我有20X20的数据集。我想用2X2的4个等级并行编写它。我正在使用并行HDF5。现在每个等级都有25个要编写的块。我不知道如何为此编码,因为当我使用普通分块时,所有等级都会编写整个20X20数据集。当我使用hyperslab时,我不知道如何为每个等级编写的多个块设置它。有没有人对我有任何指示?我真的被卡住了。
答案 0 :(得分:3)
我不太确定我完全明白你的要求。所以我在这里解释你的问题。
你不必设置分块,事实上我通常不会。
这是我将如何做到的。
这就是它的样子。
! Program to use MPI_Cart and Parallel HDF5
!
program hdf_pwrite
use mpi
use hdf5
use kinds, only : r_dp
implicit none
! Local array size with halo
integer, parameter :: g_N = 20
integer, parameter :: ndims = 2
integer, parameter :: halo = 0
integer :: argc ! Number of command line arguments
integer :: ierr ! Error status
integer :: id ! My rank/ID
integer :: np ! Number of processors
integer :: iunit ! File descriptor
integer :: i,j ! Loop indexers
integer :: n(ndims) ! Local N for i and j directions
integer :: total(ndims) ! Local total dimension size
! MPI IO/Lustre file striping
integer :: lcount ! Lustre count size
integer :: lsize ! Lustre stripe size
character(len=1024) :: clcount, clsize ! Strings of LFS
integer :: info ! MPI IO Info
integer :: m_dims(ndims) ! MPI cart dims
integer :: coords(ndims) ! Co-ords of procs in the grid
logical :: is_periodic(ndims) ! Periodic boundary conditions
logical :: reorder ! Reorder the MPI structure
integer :: MPI_COMM_2D ! New communicator
character(len=1024) :: filename
integer(kind=hid_t) :: p_id, f_id, x_id, d_id, c_id
integer(kind=hid_t) :: memspace, filespace
! Chunk sizes
integer(kind=hsize_t) :: c_size(ndims)
! Local hyper slab info
integer(kind=hsize_t) :: d_size(ndims), s_size(ndims), h_size(ndims), &
stride(ndims), block(ndims)
! Global hyper slab info
integer(kind=hsize_t) :: g_size(ndims), g_start(ndims)
! Local data array
real(kind=r_dp), allocatable :: ld(:,:)
argc = 0
ierr = 0
m_dims = (/ 0, 0/)
is_periodic = .false. ! Non-periodic
reorder = .false. ! Not allowed to reorder
call mpi_init(ierr)
! Set up the MPI cartesian topology
call mpi_comm_size(MPI_COMM_WORLD, np, ierr)

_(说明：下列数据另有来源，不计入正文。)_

-- pv_equiv track=rewrite | github.com/jsm512/programmers_python | 등차수열의 특정한 항만 더하기.py | solution
-- ===== SOURCE A (Python) =====
-- def solution(a, d, included):
--     answer = 0
--     tmp = []
--     #첫번째 항부터 마지막 항까지 수열 ex) [3,7,11,15,19]
--     for i in range(len(included)):
--         tmp.append(a + (d * i))
--     #included배열에서 True인 idx번호를 가져와 tmp에서 사용 T값만 sum
--     for idx, val in enumerate(included):
--         if val:
--             answer += tmp[idx]
--     return answer
-- ===== SOURCE B (Python) =====
-- def solution(a, d, included):
--     c = 0
--     s = 0
--     for i, v in enumerate(included):
--         if v:
--             c += 1
--             s += i
--     return a * c + d * s
-- ===== Notes on version B (the rewrite author's own statement) =====
-- stated objective: simpler
-- what changed: B builds no intermediate term list: one pass keeps only a count of True entries and the sum of their indices, returning the algebraic closed form a*c + d*s.
import Mathlib
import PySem

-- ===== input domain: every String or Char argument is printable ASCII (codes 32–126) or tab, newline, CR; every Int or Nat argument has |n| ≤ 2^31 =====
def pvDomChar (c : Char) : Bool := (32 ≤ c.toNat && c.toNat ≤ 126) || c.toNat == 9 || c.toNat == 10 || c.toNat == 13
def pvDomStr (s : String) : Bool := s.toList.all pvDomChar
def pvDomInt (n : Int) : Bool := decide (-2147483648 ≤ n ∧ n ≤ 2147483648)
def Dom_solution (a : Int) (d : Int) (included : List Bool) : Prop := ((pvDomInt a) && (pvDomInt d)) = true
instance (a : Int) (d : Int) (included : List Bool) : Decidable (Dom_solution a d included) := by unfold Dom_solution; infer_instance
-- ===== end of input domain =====

-- B replaces A's build-term-list-then-select-sum by a single pass keeping a True-count and an
-- index-sum, returning the closed form a*c + d*s (objective: simpler, O(1) extra space).

-- ===== PORT A =====
def solution (a : Int) (d : Int) (included : List Bool) : Int :=
  -- tmp: for i in range(len(included)): tmp.append(a + d*i)
  let tmp : List Int :=
    (PySem.List.pyRange 0 (included.length : Int) 1).foldl (fun t i => t ++ [a + d * i]) []
  -- for idx, val in enumerate(included): if val: answer += tmp[idx]
  -- tmp[idx] ported as pyGetD with default 0: exact, since idx is always in range (len tmp = len included)
  (PySem.List.enumerate included 0).foldl
    (fun answer p => if p.2 then answer + PySem.List.pyGetD tmp p.1 0 else answer) 0

-- ===== PORT B =====
def solution_alt (a : Int) (d : Int) (included : List Bool) : Int :=
  let cs : Int × Int :=
    (PySem.List.enumerate included 0).foldl
      (fun cs p => if p.2 then (cs.1 + 1, cs.2 + p.1) else cs) (0, 0)
  a * cs.1 + d * cs.2

-- ===== PRECONDITION & SPEC =====
def Spec_solution (a : Int) (d : Int) (included : List Bool) (out : Int) : Prop := out = solution_alt a d included
instance (a : Int) (d : Int) (included : List Bool) (out : Int) : Decidable (Spec_solution a d included out) := by unfold Spec_solution; infer_instance

-- ===== CLAIM (what is proved, stated in full; the proofs are below) =====
def Claim_equal_solution : Prop := ∀ (a : Int) (d : Int) (included : List Bool), Dom_solution a d included → Spec_solution a d included (solution a d included)

-- ===== LEMMAS AND PROOFS =====

-- Both folds, run from compatible accumulators, agree: A's running answer equals a*c + d*s
-- for B's running (c, s).
theorem key_fold (a d : Int) (xs : List Bool) : ∀ (s c t : Int),
    (PySem.List.enumerate xs s).foldl
      (fun answer p => if p.2 then answer + (a + d * p.1) else answer) (a * c + d * t)
    = (fun cs : Int × Int => a * cs.1 + d * cs.2)
        ((PySem.List.enumerate xs s).foldl
          (fun cs p => if p.2 then (cs.1 + 1, cs.2 + p.1) else cs) (c, t)) := by
  induction xs with
  | nil => intro s c t; simp [PySem.List.enumerate_nil]
  | cons x xs ih =>
    intro s c t
    rw [PySem.List.enumerate_cons]
    simp only [List.foldl_cons]
    cases x with
    | false => simpa using ih (s + 1) c t
    | true =>
      have : a * c + d * t + (a + d * s) = a * (c + 1) + d * (t + s) := by ring
      rw [this]
      simpa using ih (s + 1) (c + 1) (t + s)

theorem solution_spec : Claim_equal_solution := by
  intro a d included _
  unfold Spec_solution solution solution_alt
  simp only
  have hcongr :
      (PySem.List.enumerate included 0).foldl
        (fun answer (p : Int × Bool) =>
          if p.2 then
            answer + PySem.List.pyGetD
              ((PySem.List.pyRange 0 (included.length : Int) 1).foldl
                (fun t i => t ++ [a + d * i]) []) p.1 0
          else answer) 0
      = (PySem.List.enumerate included 0).foldl
          (fun answer (p : Int × Bool) => if p.2 then answer + (a + d * p.1) else answer) 0 := by
    apply PySem.List.foldl_congr_mem'
    intro p hp acc
    rcases (PySem.List.mem_enumerate_iff _ _ _).1 hp with ⟨k, hk, rfl⟩
    simp only
    rw [PySem.List.foldl_append_singleton_eq_map]
    simp only [List.nil_append]
    rw [PySem.List.pyGetD_map_pyRange_of_nonneg (fun i => a + d * i)
      (included.length : Int) ((0 : Int) + k) 0 (by positivity) (by omega)]
  rw [hcongr]
  have := key_fold a d included 0 0 0
  simpa using this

call mpi_dims_create(np, ndims, m_dims, ierr)
call mpi_cart_create(MPI_COMM_WORLD, ndims, m_dims, is_periodic, &
reorder, MPI_COMM_2D, ierr)
call mpi_comm_rank(MPI_COMM_2D, id, ierr)
call mpi_cart_coords(MPI_COMM_2D, id, ndims, coords, ierr)
if (id .eq. 0) then
if (mod(g_N,np) .ne. 0) then
write(0,*) 'Must use divisiable number of procs.'
call mpi_abort(MPI_COMM_WORLD, 1, ierr)
endif
! get the filename
argc = command_argument_count()
if (argc .lt. 1 ) then
write(0, *) 'Must supply a filename'
call exit(1)
endif
call get_command_argument(1, filename)
endif
! Broadcast the filename
call mpi_bcast(filename, len(filename), MPI_CHAR, 0, &
MPI_COMM_WORLD, ierr)
! Init the HDF5 library
call h5open_f(ierr)
! Set a stripe count of 4 and a stripe size of 4MB
lcount = 4
lsize = 4 * 1024 * 1024
write(clcount, '(I4)') lcount
write(clsize, '(I8)') lsize
call mpi_info_create(info, ierr)
call mpi_info_set(info, "striping_factor", trim(clcount), ierr)
call mpi_info_set(info, "striping_unit", trim(clsize), ierr)
! Set up the access properties
call h5pcreate_f(H5P_FILE_ACCESS_F, p_id, ierr)
call h5pset_fapl_mpio_f(p_id, MPI_COMM_2D, info, ierr)
! Open the file
call h5fcreate_f(filename, H5F_ACC_TRUNC_F, f_id, ierr, &
access_prp = p_id)
if (ierr .ne. 0) then
write(0,*) 'Unable to open: ', trim(filename), ': ', ierr
call mpi_abort(MPI_COMM_WORLD, 1, ierr)
endif
! Generate our local matrix
do i = 1, ndims
n(i) = g_N / m_dims(i)
total(i) = n(i) + (2 * halo)
end do
if (halo .ne. 0) then
allocate(ld(0:total(1)-1, 0:total(2)-1), stat=ierr)
else
allocate(ld(total(1),total(2)), stat=ierr)
end if
if (ierr .ne. 0) then
write(0,*) 'Unable to allocate local data array: ', ierr
call mpi_abort(MPI_COMM_WORLD, 1, ierr)
end if
ld = -99.99
! init the local data
do j = 1, n(2)
do i = 1, n(1)
ld(i,j) = id
enddo
enddo
! Create the local memory space and hyperslab
do i = 1, ndims
d_size(i) = total(i)
s_size(i) = n(i)
h_size(i) = halo
stride(i) = 1
block(i) = 1
enddo
call h5screate_simple_f(ndims, d_size, memspace, ierr)
call h5sselect_hyperslab_f(memspace, H5S_SELECT_SET_F, &
h_size, s_size, ierr, &
stride, block)
! Create the global file space and hyperslab
g_size = g_N
do i = 1, ndims
g_start(i) = n(i) * coords(i)
enddo
call h5screate_simple_f(ndims, g_size, filespace, ierr)
call h5sselect_hyperslab_f(filespace, H5S_SELECT_SET_F, &
g_start, s_size, ierr, &
stride, block)
! Create a data chunking property
c_size = 2
call h5pcreate_f(H5P_DATASET_CREATE_F, c_id, ierr)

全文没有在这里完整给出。